-- pv_equiv track=rewrite | github.com/EltonC06/FlyFood-pisi2 | algoritmo-genetico.py | calcular_custo_rota
-- ===== SOURCE A (Python) =====
-- def calcular_custo_rota(rota, pontos, inicio='R'):
--     """Calcula o custo total (Distância de Manhattan) de uma rota."""
--     if not rota:
--         return 0
--     # Distância da origem ao primeiro ponto
--     dist = abs(pontos[inicio]['linha'] - pontos[rota[0]]['linha']) + \
--            abs(pontos[inicio]['coluna'] - pontos[rota[0]]['coluna'])
--
--     # Distância entre os pontos da rota
--     for i in range(len(rota) - 1):
--         ponto_atual = pontos[rota[i]]
--         proximo_ponto = pontos[rota[i+1]]
--         dist += abs(ponto_atual['linha'] - proximo_ponto['linha']) + \
--                 abs(ponto_atual['coluna'] - proximo_ponto['coluna'])
--
--     # Distância do último ponto de volta à origem
--     dist += abs(pontos[rota[-1]]['linha'] - pontos[inicio]['linha']) + \
--             abs(pontos[rota[-1]]['coluna'] - pontos[inicio]['coluna'])
--     return dist
-- ===== SOURCE B (Python) =====
-- def calcular_custo_rota(rota, pontos, inicio='R'):
--     """Calcula o custo total (Distância de Manhattan) de uma rota."""
--     if not rota:
--         return 0
--     seq = [inicio] + list(rota) + [inicio]
--
--     def dist(a, b):
--         pa, pb = pontos[a], pontos[b]
--         return abs(pa['linha'] - pb['linha']) + abs(pa['coluna'] - pb['coluna'])
--
--     def custo_segmento(lo, hi):
--         # soma das arestas consecutivas de seq[lo..hi], por divisao e conquista
--         if hi - lo < 1:
--             return 0
--         if hi - lo == 1:
--             return dist(seq[lo], seq[hi])
--         mid = (lo + hi) // 2
--         return custo_segmento(lo, mid) + custo_segmento(mid, hi)
--
--     return custo_segmento(0, len(seq) - 1)
-- ===== Notes on version B (the rewrite author's own statement) =====
-- stated objective: alternative
-- what changed: Replaces A's linear indexed loop with three special-cased segments by a divide-and-conquer recursion: the cyclic sequence [inicio]+rota+[inicio] is split at a midpoint and the edge costs of the two halves are summed recursively (correct because edge-cost is additive over a split of consecutive pairs).
import Mathlib
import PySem

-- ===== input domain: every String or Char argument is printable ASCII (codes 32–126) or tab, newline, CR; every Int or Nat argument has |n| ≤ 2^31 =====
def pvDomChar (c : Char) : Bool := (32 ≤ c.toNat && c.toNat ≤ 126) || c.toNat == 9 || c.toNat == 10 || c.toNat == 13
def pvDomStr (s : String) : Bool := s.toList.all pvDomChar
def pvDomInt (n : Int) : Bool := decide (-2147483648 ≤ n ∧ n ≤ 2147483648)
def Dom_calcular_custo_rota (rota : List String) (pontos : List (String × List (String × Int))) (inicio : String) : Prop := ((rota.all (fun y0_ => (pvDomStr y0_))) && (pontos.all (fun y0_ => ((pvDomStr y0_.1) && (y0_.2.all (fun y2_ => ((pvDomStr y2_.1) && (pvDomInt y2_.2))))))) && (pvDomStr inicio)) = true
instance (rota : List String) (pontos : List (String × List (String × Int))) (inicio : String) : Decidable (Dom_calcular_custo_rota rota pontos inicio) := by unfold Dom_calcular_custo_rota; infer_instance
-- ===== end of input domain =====

-- B replaces A's linear indexed loop (with origin legs special-cased) by a
-- divide-and-conquer recursion over the cyclic sequence [inicio]+rota+[inicio]
-- (objective: alternative decomposition, same O(n) cost).


-- shared lookup helper: pontos[k]['linha'/'coluna'] (first-match dict lookup; default 0
-- is only reached outside Pre_, where the Python raises KeyError)
def pvCoord (pontos : List (String × List (String × Int))) (k c : String) : Int :=
  ((PySem.Dict.mk (((PySem.Dict.mk pontos).get? k).getD [])).get? c).getD 0

-- ===== PORT A =====
def calcular_custo_rota (rota : List String) (pontos : List (String × List (String × Int))) (inicio : String) : Int :=
  if rota = [] then 0
  else
    -- dist = |linha(inicio) - linha(rota[0])| + |coluna(inicio) - coluna(rota[0])|
    let dist : Int :=
      |pvCoord pontos inicio "linha" - pvCoord pontos (PySem.List.pyGetD rota 0 "") "linha"| +
      |pvCoord pontos inicio "coluna" - pvCoord pontos (PySem.List.pyGetD rota 0 "") "coluna"|
    -- for i in range(len(rota) - 1): dist += ...
    let dist : Int :=
      (PySem.List.pyRange 0 ((rota.length : Int) - 1) 1).foldl
        (fun acc i =>
          acc + (|pvCoord pontos (PySem.List.pyGetD rota i "") "linha" -
                  pvCoord pontos (PySem.List.pyGetD rota (i + 1) "") "linha"| +
                 |pvCoord pontos (PySem.List.pyGetD rota i "") "coluna" -
                  pvCoord pontos (PySem.List.pyGetD rota (i + 1) "") "coluna"|)) dist
    -- dist += |linha(rota[-1]) - linha(inicio)| + |coluna(rota[-1]) - coluna(inicio)|
    dist + (|pvCoord pontos (PySem.List.pyGetD rota (-1) "") "linha" - pvCoord pontos inicio "linha"| +
            |pvCoord pontos (PySem.List.pyGetD rota (-1) "") "coluna" - pvCoord pontos inicio "coluna"|)

-- ===== PORT B =====
-- dist(a, b): Manhattan distance between named points (Source B's inner 'dist')
def pvDist (pontos : List (String × List (String × Int))) (a b : String) : Int :=
  let pa := ((PySem.Dict.mk pontos).get? a).getD []
  let pb := ((PySem.Dict.mk pontos).get? b).getD []
  |((PySem.Dict.mk pa).get? "linha").getD 0 - ((PySem.Dict.mk pb).get? "linha").getD 0| +
  |((PySem.Dict.mk pa).get? "coluna").getD 0 - ((PySem.Dict.mk pb).get? "coluna").getD 0|

-- custo_segmento(lo, hi): divide-and-conquer edge cost of seq[lo..hi]
def pvSeg (pontos : List (String × List (String × Int))) (seq : List String) (lo hi : Int) : Int :=
  if hi - lo < 1 then 0
  else if hi - lo = 1 then
    pvDist pontos (PySem.List.pyGetD seq lo "") (PySem.List.pyGetD seq hi "")
  else
    let mid := PySem.Int.floordiv (lo + hi) 2
    pvSeg pontos seq lo mid + pvSeg pontos seq mid hi
termination_by (hi - lo).toNat
decreasing_by
  · have hm : PySem.Int.floordiv (lo + hi) 2 = (lo + hi) / 2 :=
      PySem.Int.floordiv_eq_ediv_of_pos (by omega)
    simp only [hm]; omega
  · have hm : PySem.Int.floordiv (lo + hi) 2 = (lo + hi) / 2 :=
      PySem.Int.floordiv_eq_ediv_of_pos (by omega)
    simp only [hm]; omega

def calcular_custo_rota_alt (rota : List String) (pontos : List (String × List (String × Int))) (inicio : String) : Int :=
  if rota = [] then 0
  else
    let seq := inicio :: (rota ++ [inicio])
    pvSeg pontos seq 0 ((seq.length : Int) - 1)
- - -
Each entry must be reproduced verbatim.

-- pv_equiv track=rewrite | github.com/EltonC06/FlyFood-pisi2 | algoritmo-genetico.py | calcular_custo_rota
-- ===== SOURCE A (Python) =====
-- def calcular_custo_rota(rota, pontos, inicio='R'):
--     """Calcula o custo total (Distância de Manhattan) de uma rota."""
--     if not rota:
--         return 0
--     # Distância da origem ao primeiro ponto
--     dist = abs(pontos[inicio]['linha'] - pontos[rota[0]]['linha']) + \
--            abs(pontos[inicio]['coluna'] - pontos[rota[0]]['coluna'])
--
--     # Distância entre os pontos da rota
--     for i in range(len(rota) - 1):
--         ponto_atual = pontos[rota[i]]
--         proximo_ponto = pontos[rota[i+1]]
--         dist += abs(ponto_atual['linha'] - proximo_ponto['linha']) + \
--                 abs(ponto_atual['coluna'] - proximo_ponto['coluna'])
--
--     # Distância do último ponto de volta à origem
--     dist += abs(pontos[rota[-1]]['linha'] - pontos[inicio]['linha']) + \
--             abs(pontos[rota[-1]]['coluna'] - pontos[inicio]['coluna'])
--     return dist
-- ===== SOURCE B (Python) =====
-- def calcular_custo_rota(rota, pontos, inicio='R'):
--     """Calcula o custo total (Distância de Manhattan) de uma rota."""
--     if not rota:
--         return 0
--     seq = [inicio] + list(rota) + [inicio]
--
--     def dist(a, b):
--         pa, pb = pontos[a], pontos[b]
--         return abs(pa['linha'] - pb['linha']) + abs(pa['coluna'] - pb['coluna'])
--
--     def custo_segmento(lo, hi):
--         # soma das arestas consecutivas de seq[lo..hi], por divisao e conquista
--         if hi - lo < 1:
--             return 0
--         if hi - lo == 1:
--             return dist(seq[lo], seq[hi])
--         mid = (lo + hi) // 2
--         return custo_segmento(lo, mid) + custo_segmento(mid, hi)
--
--     return custo_segmento(0, len(seq) - 1)
-- ===== Notes on version B (the rewrite author's own statement) =====
-- stated objective: alternative
-- what changed: Replaces A's linear indexed loop with three special-cased segments by a divide-and-conquer recursion: the cyclic sequence [inicio]+rota+[inicio] is split at a midpoint and the edge costs of the two halves are summed recursively (correct because edge-cost is additive over a split of consecutive pairs).
import Mathlib
import PySem

-- ===== input domain: every String or Char argument is printable ASCII (codes 32–126) or tab, newline, CR; every Int or Nat argument has |n| ≤ 2^31 =====
def pvDomChar (c : Char) : Bool := (32 ≤ c.toNat && c.toNat ≤ 126) || c.toNat == 9 || c.toNat == 10 || c.toNat == 13
def pvDomStr (s : String) : Bool := s.toList.all pvDomChar
def pvDomInt (n : Int) : Bool := decide (-2147483648 ≤ n ∧ n ≤ 2147483648)
def Dom_calcular_custo_rota (rota : List String) (pontos : List (String × List (String × Int))) (inicio : String) : Prop := ((rota.all (fun y0_ => (pvDomStr y0_))) && (pontos.all (fun y0_ => ((pvDomStr y0_.1) && (y0_.2.all (fun y2_ => ((pvDomStr y2_.1) && (pvDomInt y2_.2))))))) && (pvDomStr inicio)) = true
instance (rota : List String) (pontos : List (String × List (String × Int))) (inicio : String) : Decidable (Dom_calcular_custo_rota rota pontos inicio) := by unfold Dom_calcular_custo_rota; infer_instance
-- ===== end of input domain =====

-- B replaces A's linear indexed loop (with origin legs special-cased) by a
-- divide-and-conquer recursion over the cyclic sequence [inicio]+rota+[inicio]
-- (objective: alternative decomposition, same O(n) cost).


-- shared lookup helper: pontos[k]['linha'/'coluna'] (first-match dict lookup; default 0
-- is only reached outside Pre_, where the Python raises KeyError)
def pvCoord (pontos : List (String × List (String × Int))) (k c : String) : Int :=
  ((PySem.Dict.mk (((PySem.Dict.mk pontos).get? k).getD [])).get? c).getD 0

-- ===== PORT A =====
def calcular_custo_rota (rota : List String) (pontos : List (String × List (String × Int))) (inicio : String) : Int :=
  if rota = [] then 0
  else
    -- dist = |linha(inicio) - linha(rota[0])| + |coluna(inicio) - coluna(rota[0])|
    let dist : Int :=
      |pvCoord pontos inicio "linha" - pvCoord pontos (PySem.List.pyGetD rota 0 "") "linha"| +
      |pvCoord pontos inicio "coluna" - pvCoord pontos (PySem.List.pyGetD rota 0 "") "coluna"|
    -- for i in range(len(rota) - 1): dist += ...
    let dist : Int :=
      (PySem.List.pyRange 0 ((rota.length : Int) - 1) 1).foldl
        (fun acc i =>
          acc + (|pvCoord pontos (PySem.List.pyGetD rota i "") "linha" -
                  pvCoord pontos (PySem.List.pyGetD rota (i + 1) "") "linha"| +
                 |pvCoord pontos (PySem.List.pyGetD rota i "") "coluna" -
                  pvCoord pontos (PySem.List.pyGetD rota (i + 1) "") "coluna"|)) dist
    -- dist += |linha(rota[-1]) - linha(inicio)| + |coluna(rota[-1]) - coluna(inicio)|
    dist + (|pvCoord pontos (PySem.List.pyGetD rota (-1) "") "linha" - pvCoord pontos inicio "linha"| +
            |pvCoord pontos (PySem.List.pyGetD rota (-1) "") "coluna" - pvCoord pontos inicio "coluna"|)

-- ===== PORT B =====
-- dist(a, b): Manhattan distance between named points (Source B's inner 'dist')
def pvDist (pontos : List (String × List (String × Int))) (a b : String) : Int :=
  let pa := ((PySem.Dict.mk pontos).get? a).getD []
  let pb := ((PySem.Dict.mk pontos).get? b).getD []
  |((PySem.Dict.mk pa).get? "linha").getD 0 - ((PySem.Dict.mk pb).get? "linha").getD 0| +
  |((PySem.Dict.mk pa).get? "coluna").getD 0 - ((PySem.Dict.mk pb).get? "coluna").getD 0|

-- custo_segmento(lo, hi): divide-and-conquer edge cost of seq[lo..hi]
def pvSeg (pontos : List (String × List (String × Int))) (seq : List String) (lo hi : Int) : Int :=
  if hi - lo < 1 then 0
  else if hi - lo = 1 then
    pvDist pontos (PySem.List.pyGetD seq lo "") (PySem.List.pyGetD seq hi "")
  else
    let mid := PySem.Int.floordiv (lo + hi) 2
    pvSeg pontos seq lo mid + pvSeg pontos seq mid hi
termination_by (hi - lo).toNat
decreasing_by
  · have hm : PySem.Int.floordiv (lo + hi) 2 = (lo + hi) / 2 :=
      PySem.Int.floordiv_eq_ediv_of_pos (by omega)
    simp only [hm]; omega
  · have hm : PySem.Int.floordiv (lo + hi) 2 = (lo + hi) / 2 :=
      PySem.Int.floordiv_eq_ediv_of_pos (by omega)
    simp only [hm]; omega

def calcular_custo_rota_alt (rota : List String) (pontos : List (String × List (String × Int))) (inicio : String) : Int :=
  if rota = [] then 0
  else
    let seq := inicio :: (rota ++ [inicio])
    pvSeg pontos seq 0 ((seq.length : Int) - 1)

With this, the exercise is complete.